Dans l’agriculture, secteur responsable de 80 % de la consommation hydrique, l’adoption de capteurs IoT, de drones et de plateformes d’intelligence artificielle permet d’optimiser l’irrigation, réduisant les pertes d’eau de 20 à 40 %. Des initiatives similaires en Inde et au Chili ont prouvé leur efficacité, avec des économies annuelles de plusieurs milliards de litres d’eau.

Par ailleurs, le financement des projets hydriques nécessite des approches disruptives. Les "green bonds" pourraient soutenir des initiatives comme la réutilisation des eaux usées ou l’installation de panneaux solaires flottants, tout en attirant des investissements durables. Le barrage de Taghzirt, financé partiellement par des obligations vertes, illustre cette possibilité au Maroc.

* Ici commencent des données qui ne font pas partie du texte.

-- pv_equiv track=rewrite | github.com/donRumata03/Literature_downloader | mylang.py | find_last_number
-- ===== SOURCE A (Python) =====
-- def find_last_number(string : str) -> int:
--     res = None
--     counter = len(string) - 1
--     for s in string[::-1]:
--         if s.isdigit():
--             res = s
--             break
--         counter -= 1
--     return counter
-- ===== SOURCE B (Python) =====
-- def find_last_number(string: str) -> int:
--     res = -1
--     for i, s in enumerate(string):
--         if s.isdigit():
--             res = i
--     return res
-- ===== Notes on version B (the rewrite author's own statement) =====
-- stated objective: simpler
-- what changed: Replaces the reverse scan with break and a hand-maintained decrementing counter by a single forward enumerate pass that overwrites a result initialised to -1 on each digit.
import Mathlib
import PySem

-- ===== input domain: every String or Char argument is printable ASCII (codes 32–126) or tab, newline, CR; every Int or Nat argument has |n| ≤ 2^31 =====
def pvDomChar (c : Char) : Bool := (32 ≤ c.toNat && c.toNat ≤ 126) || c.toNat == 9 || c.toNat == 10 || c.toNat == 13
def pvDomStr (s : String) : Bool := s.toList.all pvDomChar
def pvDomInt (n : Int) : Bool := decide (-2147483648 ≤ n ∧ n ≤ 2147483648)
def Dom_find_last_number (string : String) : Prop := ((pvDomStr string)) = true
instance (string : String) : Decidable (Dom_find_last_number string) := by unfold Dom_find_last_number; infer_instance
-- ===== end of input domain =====

-- B replaces A's reverse scan with break and decrementing counter by a forward enumerate
-- pass keeping the last digit index (objective: simpler).

-- ===== PORT A =====
-- the 'for s in string[::-1]' loop with its break; [::-1] is reversal (PySem.Chars.slice?_none_none_neg_one)
def pvLoopA : List Char → Int → Int
  | [], counter => counter
  | c :: rest, counter =>
      if PySem.Chars.isdigit c then counter else pvLoopA rest (counter - 1)

def find_last_number (string : String) : Int :=
  pvLoopA string.toList.reverse ((string.toList.length : Int) - 1)

-- ===== PORT B =====
def find_last_number_alt (string : String) : Int :=
  (PySem.List.enumerate string.toList 0).foldl
    (fun res p => if PySem.Chars.isdigit p.2 then p.1 else res) (-1)

-- ===== PRECONDITION & SPEC =====
def Spec_find_last_number (string : String) (out : Int) : Prop := out = find_last_number_alt string
instance (string : String) (out : Int) : Decidable (Spec_find_last_number string out) := by unfold Spec_find_last_number; infer_instance

-- ===== CLAIM (what is proved, stated in full; the proofs are below) =====
def Claim_equal_find_last_number : Prop := ∀ (string : String), Dom_find_last_number string → Spec_find_last_number string (find_last_number string)

-- ===== LEMMAS AND PROOFS =====

theorem pvLoopA_append (l1 l2 : List Char) (k : Int) :
    pvLoopA (l1 ++ l2) k =
      if l1.any PySem.Chars.isdigit then pvLoopA l1 k else pvLoopA l2 (k - l1.length) := by
  induction l1 generalizing k with
  | nil => simp [pvLoopA]
  | cons c t ih =>
      by_cases h : PySem.Chars.isdigit c = true
      · simp [pvLoopA, h]
      · simp only [List.cons_append, pvLoopA, h, ih, List.any_cons,
          Bool.false_or, List.length_cons]
        split_ifs with ht <;> first
          | rfl
          | exact congrArg _ (by push_cast; omega)
          | simp_all

theorem pvLoopA_no_digit (l : List Char) (k : Int)
    (h : l.any PySem.Chars.isdigit = false) : pvLoopA l k = k - l.length := by
  induction l generalizing k with
  | nil => simp [pvLoopA]
  | cons c t ih =>
      simp only [List.any_cons, Bool.or_eq_false_iff] at h
      simp only [pvLoopA, h.1, ih _ h.2, List.length_cons]
      push_cast; omega

theorem pvFold_eq (xs : List Char) (off res : Int) :
    (PySem.List.enumerate xs off).foldl
        (fun r p => if PySem.Chars.isdigit p.2 then p.1 else r) res =
      if xs.any PySem.Chars.isdigit then pvLoopA xs.reverse (off + xs.length - 1) else res := by
  induction xs generalizing off res with
  | nil => simp [PySem.List.enumerate_nil]
  | cons c t ih =>
      simp only [PySem.List.enumerate_cons, List.foldl_cons, ih, List.any_cons,
        List.reverse_cons, pvLoopA_append, List.any_reverse, List.length_cons,
        List.length_reverse]
      by_cases ht : t.any PySem.Chars.isdigit = true
      · simp only [ht, Bool.or_true, if_true]
        exact congrArg _ (by push_cast; omega)
      · simp only [ht, Bool.or_false]
        by_cases hc : PySem.Chars.isdigit c = true
        · simp only [hc, if_true, pvLoopA]
          exact congrArg _ (by push_cast; omega)
        · simp [hc]

-- ===== VERDICT (by name: the statement is the Claim_ definition above) =====
theorem find_last_number_spec : Claim_equal_find_last_number := by
  intro s _
  unfold Spec_find_last_number find_last_number find_last_number_alt
  rw [pvFold_eq]
  by_cases h : s.toList.any PySem.Chars.isdigit = true
  · simp only [h, if_true]
    exact congrArg _ (by omega)
  · simp only [eq_false_of_ne_true h]
    rw [pvLoopA_no_digit _ _ (by simpa using eq_false_of_ne_true h)]
    simp
-- pv_equiv track=rewrite | github.com/DP9020/Edikte-monitor | main.py | gutachten_pick_best_pdf
-- ===== SOURCE A (Python) =====
-- def gutachten_pick_best_pdf(pdfs: list) -> dict | None:
--     """Wählt das wahrscheinlichste Gutachten-PDF aus der Liste."""
--     preferred = ["gutachten", " g ", "sachverst", "sv-", "/g-", "g "]
--     for pdf in pdfs:
--         if any(kw in pdf["filename"].lower() for kw in preferred):
--             return pdf
--     for pdf in pdfs:
--         if "anlagen" not in pdf["filename"].lower():
--             return pdf
--     return pdfs[0] if pdfs else None
-- ===== SOURCE B (Python) =====
-- def gutachten_pick_best_pdf(pdfs: list) -> dict | None:
--     """Wählt das wahrscheinlichste Gutachten-PDF aus der Liste."""
--     preferred = ["gutachten", " g ", "sachverst", "sv-", "/g-", "g "]
--
--     def priority(pdf):
--         name = pdf["filename"].lower()
--         if any(kw in name for kw in preferred):
--             return 0
--         if "anlagen" not in name:
--             return 1
--         return 2
--
--     best, best_p = None, 3
--     for pdf in pdfs:
--         p = priority(pdf)
--         if p == 0:
--             return pdf
--         if p < best_p:
--             best, best_p = pdf, p
--     return best
-- ===== Notes on version B (the rewrite author's own statement) =====
-- stated objective: simpler
-- what changed: Replaces A's three sequential early-return scans over the list with a single pass that scores each pdf (0 = preferred keyword, 1 = no 'anlagen', 2 = otherwise) and keeps the first best-scoring pdf, returning immediately on a score of 0; first-minimum tie-breaking reproduces A's first-match-per-stage choice.
import Mathlib
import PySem

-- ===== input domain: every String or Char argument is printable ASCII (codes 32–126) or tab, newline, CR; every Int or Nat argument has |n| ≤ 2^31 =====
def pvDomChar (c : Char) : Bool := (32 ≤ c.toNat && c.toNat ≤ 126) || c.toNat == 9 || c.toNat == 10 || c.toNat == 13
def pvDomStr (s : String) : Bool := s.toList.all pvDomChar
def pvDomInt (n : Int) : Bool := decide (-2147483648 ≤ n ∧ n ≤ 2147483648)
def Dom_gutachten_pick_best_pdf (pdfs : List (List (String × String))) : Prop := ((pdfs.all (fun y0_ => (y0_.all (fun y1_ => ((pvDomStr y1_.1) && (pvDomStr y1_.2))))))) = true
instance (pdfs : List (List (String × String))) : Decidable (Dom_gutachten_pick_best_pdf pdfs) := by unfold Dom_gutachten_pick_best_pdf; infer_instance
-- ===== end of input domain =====

-- B replaces A's three sequential early-return scans by ONE pass that scores each pdf
-- (0 = preferred keyword, 1 = no 'anlagen', 2 = otherwise) and keeps the first best-scoring pdf,
-- returning immediately on a score of 0 (objective: simpler).

-- the shared keyword list (data only) and the two filename predicates it induces
def pvPreferred : List String := ["gutachten", " g ", "sachverst", "sv-", "/g-", "g "]

def pvHasKw (pdf : List (String × String)) : Bool :=
  pvPreferred.any (fun kw => PySem.Str.isIn kw (PySem.Str.lower ((PySem.Dict.mk pdf).getD "filename" "")))


-- ===== PORT A =====
-- pdf["filename"] is ported as getD _ "filename" "": exact under Pre_ (KeyError inputs excluded)
def gutachten_pick_best_pdf (pdfs : List (List (String × String))) : Option (List (String × String)) :=
  match pdfs.find? (fun pdf =>
      pvPreferred.any (fun kw => PySem.Str.isIn kw (PySem.Str.lower ((PySem.Dict.mk pdf).getD "filename" "")))) with
  | some pdf => some pdf
  | none =>
    match pdfs.find? (fun pdf =>
        !(PySem.Str.isIn "anlagen" (PySem.Str.lower ((PySem.Dict.mk pdf).getD "filename" "")))) with
    | some pdf => some pdf
    | none => pdfs.head?

-- ===== PORT B =====
-- pdf["filename"] is ported as getD _ "filename" "": exact under Pre_ (KeyError inputs excluded)
def pvPriority (pdf : List (String × String)) : Int :=
  let name := PySem.Str.lower ((PySem.Dict.mk pdf).getD "filename" "")
  if pvPreferred.any (fun kw => PySem.Str.isIn kw name) then 0
  else if !(PySem.Str.isIn "anlagen" name) then 1
  else 2

-- the 'for pdf in pdfs' loop with state (best, best_p) and the early return on p == 0
def pvBestLoop (pdfss : List (List (String × String))) (best : Option (List (String × String)))
    (best_p : Int) : Option (List (String × String)) :=
  match pdfss with
  | [] => best
  | pdf :: rest =>
    let p := pvPriority pdf
    if p = 0 then some pdf
    else if p < best_p then pvBestLoop rest (some pdf) p
    else pvBestLoop rest best best_p

def gutachten_pick_best_pdf_alt (pdfs : List (List (String × String))) : Option (List (String × String)) :=
  pvBestLoop pdfs none 3

-- ===== PRECONDITION & SPEC =====
-- Pre_ excludes exactly the inputs on which the Python A raises KeyError: some pdf without a
-- "filename" key that A's first scan reaches (i.e. not preceded by a preferred-keyword match).
def Pre_gutachten_pick_best_pdf (pdfs : List (List (String × String))) : Prop :=
  ∀ i : Fin pdfs.length, (PySem.Dict.mk pdfs[i]).contains "filename" = true ∨
    ∃ j : Fin pdfs.length, j.val < i.val ∧ pvHasKw pdfs[j] = true
instance (pdfs : List (List (String × String))) : Decidable (Pre_gutachten_pick_best_pdf pdfs) := by
  unfold Pre_gutachten_pick_best_pdf; infer_instance

def pvWitness_gutachten_pick_best_pdf : (List (List (String × String))) :=
  [[("filename", "Anlagen.pdf")], [("filename", "Gutachten 1.pdf")]]

def Spec_gutachten_pick_best_pdf (pdfs : List (List (String × String))) (out : Option (List (String × String))) : Prop := out = gutachten_pick_best_pdf_alt pdfs
instance (pdfs : List (List (String × String))) (out : Option (List (String × String))) : Decidable (Spec_gutachten_pick_best_pdf pdfs out) := by unfold Spec_gutachten_pick_best_pdf; infer_instance

-- ===== CLAIM (what is proved, stated in full; the proofs are below) =====
def Claim_equal_gutachten_pick_best_pdf : Prop := ∀ (pdfs : List (List (String × String))), Dom_gutachten_pick_best_pdf pdfs → Pre_gutachten_pick_best_pdf pdfs → Spec_gutachten_pick_best_pdf pdfs (gutachten_pick_best_pdf pdfs)

-- ===== LEMMAS AND PROOFS =====
def pvNoAnlagen (pdf : List (String × String)) : Bool :=
  !(PySem.Str.isIn "anlagen" (PySem.Str.lower ((PySem.Dict.mk pdf).getD "filename" "")))

-- the priority written through the two predicates
theorem pvPriority_spec (pdf : List (String × String)) :
    pvPriority pdf = if pvHasKw pdf then 0 else if pvNoAnlagen pdf then 1 else 2 := rfl

theorem pv_loop1 (t : List (List (String × String))) (m : List (String × String)) :
    pvBestLoop t (some m) 1 =
      (match t.find? pvHasKw with
       | some y => some y
       | none => some m) := by
  induction t generalizing m with
  | nil => rfl
  | cons x t ih =>
    by_cases hx : pvHasKw x = true
    · have h0 : pvPriority x = 0 := by rw [pvPriority_spec, if_pos hx]
      simp only [pvBestLoop, h0, List.find?_cons_of_pos hx]
      norm_num
    · by_cases hb : pvNoAnlagen x = true
      · have h1 : pvPriority x = 1 := by rw [pvPriority_spec, if_neg (by simp [hx]), if_pos hb]
        simp only [pvBestLoop, h1, List.find?_cons_of_neg hx]
        norm_num
        exact ih m
      · have h2 : pvPriority x = 2 := by
          rw [pvPriority_spec, if_neg (by simp [hx]), if_neg (by simp [hb])]
        simp only [pvBestLoop, h2, List.find?_cons_of_neg hx]
        norm_num
        exact ih m

theorem pv_loop2 (t : List (List (String × String))) (m : List (String × String)) :
    pvBestLoop t (some m) 2 =
      (match t.find? pvHasKw with
       | some y => some y
       | none =>
         match t.find? pvNoAnlagen with
         | some y => some y
         | none => some m) := by
  induction t generalizing m with
  | nil => rfl
  | cons x t ih =>
    by_cases hx : pvHasKw x = true
    · have h0 : pvPriority x = 0 := by rw [pvPriority_spec, if_pos hx]
      simp only [pvBestLoop, h0, List.find?_cons_of_pos hx]
      norm_num
    · by_cases hb : pvNoAnlagen x = true
      · have h1 : pvPriority x = 1 := by rw [pvPriority_spec, if_neg (by simp [hx]), if_pos hb]
        simp only [pvBestLoop, h1, List.find?_cons_of_neg hx, List.find?_cons_of_pos hb]
        norm_num
        rw [pv_loop1 t x]
      · have h2 : pvPriority x = 2 := by
          rw [pvPriority_spec, if_neg (by simp [hx]), if_neg (by simp [hb])]
        simp only [pvBestLoop, h2, List.find?_cons_of_neg hx, List.find?_cons_of_neg hb]
        norm_num
        exact ih m

-- ===== VERDICT (by name: the statement is the Claim_ definition above) =====
theorem gutachten_pick_best_pdf_spec : Claim_equal_gutachten_pick_best_pdf := by
  intro pdfs _ _
  unfold Spec_gutachten_pick_best_pdf gutachten_pick_best_pdf gutachten_pick_best_pdf_alt
  have ha : (fun pdf : List (String × String) =>
      pvPreferred.any (fun kw => PySem.Str.isIn kw (PySem.Str.lower ((PySem.Dict.mk pdf).getD "filename" "")))) = pvHasKw := rfl
  have hb : (fun pdf : List (String × String) =>
      !(PySem.Str.isIn "anlagen" (PySem.Str.lower ((PySem.Dict.mk pdf).getD "filename" "")))) = pvNoAnlagen := rfl
  rw [ha, hb]
  cases pdfs with
  | nil => rfl
  | cons x t =>
    by_cases hx : pvHasKw x = true
    · have h0 : pvPriority x = 0 := by rw [pvPriority_spec, if_pos hx]
      simp only [pvBestLoop, h0, List.find?_cons_of_pos hx]
      norm_num
    · by_cases hbx : pvNoAnlagen x = true
      · have h1 : pvPriority x = 1 := by rw [pvPriority_spec, if_neg (by simp [hx]), if_pos hbx]
        simp only [pvBestLoop, h1, List.find?_cons_of_neg hx, List.find?_cons_of_pos hbx]
        norm_num
        rw [pv_loop1 t x]
      · have h2 : pvPriority x = 2 := by
          rw [pvPriority_spec, if_neg (by simp [hx]), if_neg (by simp [hbx])]
        simp only [pvBestLoop, h2, List.find?_cons_of_neg hx, List.find?_cons_of_neg hbx]
        norm_num
        rw [pv_loop2 t x]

Une feuille de route claire est essentielle pour guider ces efforts. Parmi les indicateurs de succès figurent la réduction des taux d’évaporation des barrages, l’augmentation des surfaces irriguées grâce aux eaux usées traitées, ou encore la baisse des prélèvements dans les nappes phréatiques. Avec des partenariats internationaux renforcés, le Maroc pourrait s’inspirer des Pays-Bas ou d’Israël pour bâtir une gestion hydrique durable, alliant résilience environnementale et efficacité économique.

Couvertures de réservoirs et gestion intégrée eau-énergie

Les couvertures de réservoirs, souvent négligées, constituent une solution pragmatique pour préserver les ressources hydriques. Ces structures, installées à la surface des réservoirs, permettent de réduire l’évaporation de l’eau jusqu’à 80 %, tout en limitant la prolifération des algues.

Les Émirats arabes unis ont expérimenté ces systèmes dans le désert d’Al Ain, économisant 80 % de l’eau des réservoirs tout en maintenant la qualité des ressources. Aux États-Unis, la ville de Los Angeles a adopté les "Shade Balls", des boules flottantes qui protègent les réservoirs tout en économisant des millions de gallons d’eau par an.

Au Maroc, le barrage Sidi Mohammed Ben Abdellah pourrait être équipé de ces solutions pour réduire les pertes d’eau et, combiné à des panneaux solaires flottants, produire une énergie propre pour alimenter les zones rurales environnantes.

Mobilisation numérique et collaboration internationale : De la crise à l’opportunité

L’utilisation des technologies numériques représente une étape cruciale dans la modernisation de la gestion hydrique. Les capteurs IoT permettent un suivi en temps réel des niveaux d’eau dans les barrages et les nappes phréatiques, tandis que l’intelligence artificielle offre des prévisions précises pour optimiser les allocations d’eau.

La collaboration internationale joue également un rôle déterminant. Singapour, Israël et les Pays-Bas démontrent l’importance d’un partage des connaissances et d’une gestion transfrontalière efficace. Le Maroc, en tirant parti de ces expériences, peut non seulement moderniser ses infrastructures, mais aussi devenir un acteur clé dans la coopération régionale sur l’eau en Afrique du Nord.

Le Maroc, confronté à une crise hydrique sans précédent, a les moyens de transformer ce défi en une opportunité durable. En combinant des technologies innovantes, comme la réutilisation des eaux grises et les panneaux photovoltaïques flottants, avec des approches intégrées et collaboratives, le Royaume peut garantir une gestion hydrique résiliente.

Ce chemin nécessite une vision claire, soutenue par une volonté politique forte et l’implication active des citoyens. Face aux défis du changement climatique, l’innovation, la mobilisation et la coopération internationale seront les piliers d’un avenir hydrique durable et prometteur.

​Références


• UNESCO. Rapport mondial sur l’eau, 2023.
• PNUD. Études hydriques nationales, 2023.
• International Renewable Energy Agency. "Floating PV Systems and Water Management," 2022.